## THE TASK
Find "(hg : pvDocGet" and "city then a" in the records below. Copy the lines holding them and every line between, exactly, and no others.
RECORDS SUPPLIED Block Start
-- pv_equiv track=rewrite | github.com/charlottefontaine/sites_touristiques | heatmap.py | split_corpus_by_city_criteria
-- ===== SOURCE A (Python) =====
-- def split_corpus_by_city_criteria(corpus, sea_cities, nosea_cities, south_cities, north_cities):
--     """Divise le corpus (liste de dicts) en 4 sous-corpus."""
--     split_data = {
--         "SEA": [],
--         "NOSEA": [],
--         "SOUTH": [],
--         "NORTH": []
--     }
--
--     for doc in corpus:
--         city = doc.get("city")
--         if not city:
--             continue
--
--         if city in sea_cities:
--             split_data["SEA"].append(doc)
--         if city in nosea_cities:
--             split_data["NOSEA"].append(doc)
--         if city in south_cities:
--             split_data["SOUTH"].append(doc)
--         if city in north_cities:
--             split_data["NORTH"].append(doc)
--
--     return split_data
-- ===== SOURCE B (Python) =====
-- def split_corpus_by_city_criteria(corpus, sea_cities, nosea_cities, south_cities, north_cities):
--     """Divise le corpus en 4 sous-corpus: un passage independant par categorie."""
--     def collect(cities):
--         return [doc for doc in corpus if doc.get("city") and doc.get("city") in cities]
--     return {
--         "SEA": collect(sea_cities),
--         "NOSEA": collect(nosea_cities),
--         "SOUTH": collect(south_cities),
--         "NORTH": collect(north_cities),
--     }
-- ===== Notes on version B (the rewrite author's own statement) =====
-- stated objective: alternative
-- what changed: Replaced the single multi-branch loop appending into a mutable 4-key dict with four independent filtering passes, one comprehension per category, assembled into a dict literal.
import Mathlib
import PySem

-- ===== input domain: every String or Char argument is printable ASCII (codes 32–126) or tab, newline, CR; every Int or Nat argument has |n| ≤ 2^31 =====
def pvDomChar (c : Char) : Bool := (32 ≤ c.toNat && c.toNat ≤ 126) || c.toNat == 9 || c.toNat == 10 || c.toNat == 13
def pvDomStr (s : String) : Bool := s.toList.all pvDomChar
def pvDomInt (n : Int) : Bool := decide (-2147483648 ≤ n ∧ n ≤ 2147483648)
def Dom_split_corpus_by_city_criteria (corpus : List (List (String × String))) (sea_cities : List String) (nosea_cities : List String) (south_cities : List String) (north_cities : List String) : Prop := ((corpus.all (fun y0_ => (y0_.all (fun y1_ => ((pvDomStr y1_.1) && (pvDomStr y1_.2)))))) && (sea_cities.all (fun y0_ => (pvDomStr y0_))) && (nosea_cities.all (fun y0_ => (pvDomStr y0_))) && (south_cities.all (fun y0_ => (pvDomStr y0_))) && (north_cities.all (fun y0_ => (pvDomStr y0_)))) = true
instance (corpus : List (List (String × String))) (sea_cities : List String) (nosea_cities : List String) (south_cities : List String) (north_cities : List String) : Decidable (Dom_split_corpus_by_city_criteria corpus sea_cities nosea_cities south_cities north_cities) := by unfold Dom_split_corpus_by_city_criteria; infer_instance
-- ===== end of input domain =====

-- B replaces A's single multi-branch pass appending into a mutable 4-key dict with four
-- independent filtering passes, one per category (alternative decomposition, same cost class).


-- ===== PORT A =====
-- doc.get("city") on the association-list dict: first matching key, none if absent
def pvDocGet (doc : List (String × String)) (k : String) : Option String :=
  (doc.find? (fun p => p.1 == k)).map (·.2)

-- the body of A's single loop: test the city against all four lists, appending in place
def pvStepA (sea_cities nosea_cities south_cities north_cities : List String)
    (d : PySem.Dict String (List (List (String × String)))) (doc : List (String × String)) :
    PySem.Dict String (List (List (String × String))) :=
  match pvDocGet doc "city" with
  | none => d
  | some city =>
    if city = "" then d
    else
      let d := if sea_cities.contains city then d.modify "SEA" [] (· ++ [doc]) else d
      let d := if nosea_cities.contains city then d.modify "NOSEA" [] (· ++ [doc]) else d
      let d := if south_cities.contains city then d.modify "SOUTH" [] (· ++ [doc]) else d
      if north_cities.contains city then d.modify "NORTH" [] (· ++ [doc]) else d

def split_corpus_by_city_criteria (corpus : List (List (String × String))) (sea_cities : List String) (nosea_cities : List String) (south_cities : List String) (north_cities : List String) : List (String × List (List (String × String))) :=
  (corpus.foldl (pvStepA sea_cities nosea_cities south_cities north_cities)
      (PySem.Dict.mk [("SEA", []), ("NOSEA", []), ("SOUTH", []), ("NORTH", [])])).items

-- ===== PORT B =====
-- one independent pass: the docs whose city is truthy and belongs to `cities`
def pvCollect (corpus : List (List (String × String))) (cities : List String) :
    List (List (String × String)) :=
  corpus.filter (fun doc =>
    match pvDocGet doc "city" with
    | none => false
    | some city => city ≠ "" && cities.contains city)

def split_corpus_by_city_criteria_alt (corpus : List (List (String × String))) (sea_cities : List String) (nosea_cities : List String) (south_cities : List String) (north_cities : List String) : List (String × List (List (String × String))) :=
  [("SEA", pvCollect corpus sea_cities),
   ("NOSEA", pvCollect corpus nosea_cities),
   ("SOUTH", pvCollect corpus south_cities),
   ("NORTH", pvCollect corpus north_cities)]

-- ===== PRECONDITION & SPEC =====
def Spec_split_corpus_by_city_criteria (corpus : List (List (String × String))) (sea_cities : List String) (nosea_cities : List String) (south_cities : List String) (north_cities : List String) (out : List (String × List (List (String × String)))) : Prop := out = split_corpus_by_city_criteria_alt corpus sea_cities nosea_cities south_cities north_cities
instance (corpus : List (List (String × String))) (sea_cities : List String) (nosea_cities : List String) (south_cities : List String) (north_cities : List String) (out : List (String × List (List (String × String)))) : Decidable (Spec_split_corpus_by_city_criteria corpus sea_cities nosea_cities south_cities north_cities out) := by unfold Spec_split_corpus_by_city_criteria; infer_instance

-- ===== CLAIM (what is proved, stated in full; the proofs are below) =====
def Claim_equal_split_corpus_by_city_criteria : Prop := ∀ (corpus : List (List (String × String))) (sea_cities : List String) (nosea_cities : List String) (south_cities : List String) (north_cities : List String), Dom_split_corpus_by_city_criteria corpus sea_cities nosea_cities south_cities north_cities → Spec_split_corpus_by_city_criteria corpus sea_cities nosea_cities south_cities north_cities (split_corpus_by_city_criteria corpus sea_cities nosea_cities south_cities north_cities)

-- ===== LEMMAS AND PROOFS =====

-- A's loop body on the 4-key state when the doc has no (truthy) city: no change
theorem pvStepA_skip (sea_cities nosea_cities south_cities north_cities : List String)
    (d : PySem.Dict String (List (List (String × String)))) (doc : List (String × String))
    (h : pvDocGet doc "city" = none ∨ pvDocGet doc "city" = some "") :
    pvStepA sea_cities nosea_cities south_cities north_cities d doc = d := by
  rcases h with h | h <;> simp [pvStepA, h]

-- A's loop body on the 4-key state with a truthy city: append to each matching category
theorem pvStepA_eq (sea_cities nosea_cities south_cities north_cities : List String)
    (doc : List (String × String)) (city : String)
    (hg : pvDocGet doc "city" = some city) (hne : city ≠ "")
    (a b c d : List (List (String × String))) :
    pvStepA sea_cities nosea_cities south_cities north_cities
        (PySem.Dict.mk [("SEA", a), ("NOSEA", b), ("SOUTH", c), ("NORTH", d)]) doc
      = PySem.Dict.mk
          [("SEA", if sea_cities.contains city then a ++ [doc] else a),
           ("NOSEA", if nosea_cities.contains city then b ++ [doc] else b),
           ("SOUTH", if south_cities.contains city then c ++ [doc] else c),
           ("NORTH", if north_cities.contains city then d ++ [doc] else d)] := by
  simp only [pvStepA, hg, if_neg hne]
  split_ifs <;>
    simp_all [PySem.Dict.modify, PySem.Dict.insert, PySem.Dict.getD, PySem.Dict.get?,
      PySem.Dict.contains]

-- loop invariant: folding A's step from the 4-key dict holding accumulators a b c d
-- appends exactly B's per-category filters
theorem pvFoldA_items (corpus : List (List (String × String)))
    (sea_cities nosea_cities south_cities north_cities : List String)
    (a b c d : List (List (String × String))) :
    (corpus.foldl (pvStepA sea_cities nosea_cities south_cities north_cities)
        (PySem.Dict.mk [("SEA", a), ("NOSEA", b), ("SOUTH", c), ("NORTH", d)])).items
      = [("SEA", a ++ pvCollect corpus sea_cities),
         ("NOSEA", b ++ pvCollect corpus nosea_cities),
         ("SOUTH", c ++ pvCollect corpus south_cities),
         ("NORTH", d ++ pvCollect corpus north_cities)] := by
  induction corpus generalizing a b c d with
  | nil => simp [pvCollect]
  | cons doc rest ih =>
    rw [List.foldl_cons]
    cases hg : pvDocGet doc "city" with
    | none =>
      rw [pvStepA_skip _ _ _ _ _ _ (Or.inl hg), ih]
      simp [pvCollect, hg]
    | some city =>
      by_cases hne : city = ""
      · subst hne
        rw [pvStepA_skip _ _ _ _ _ _ (Or.inr hg), ih]
        simp [pvCollect, hg]
      · rw [pvStepA_eq _ _ _ _ _ _ hg hne, ih]
        simp only [pvCollect, List.filter_cons, hg, hne, decide_not]
        split_ifs <;> simp_all

-- ===== VERDICT (by name: the statement is the Claim_ definition above) =====
theorem split_corpus_by_city_criteria_spec : Claim_equal_split_corpus_by_city_criteria := by
  intro corpus sea nosea south north _
  unfold Spec_split_corpus_by_city_criteria split_corpus_by_city_criteria
  rw [pvFoldA_items]
  simp [split_corpus_by_city_criteria_alt]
RECORDS SUPPLIED Block End
## SOLUTION TO THIS PROBLEM
    (hg : pvDocGet doc "city" = some city) (hne : city ≠ "")
    (a b c d : List (List (String × String))) :
    pvStepA sea_cities nosea_cities south_cities north_cities
        (PySem.Dict.mk [("SEA", a), ("NOSEA", b), ("SOUTH", c), ("NORTH", d)]) doc
      = PySem.Dict.mk
          [("SEA", if sea_cities.contains city then a ++ [doc] else a),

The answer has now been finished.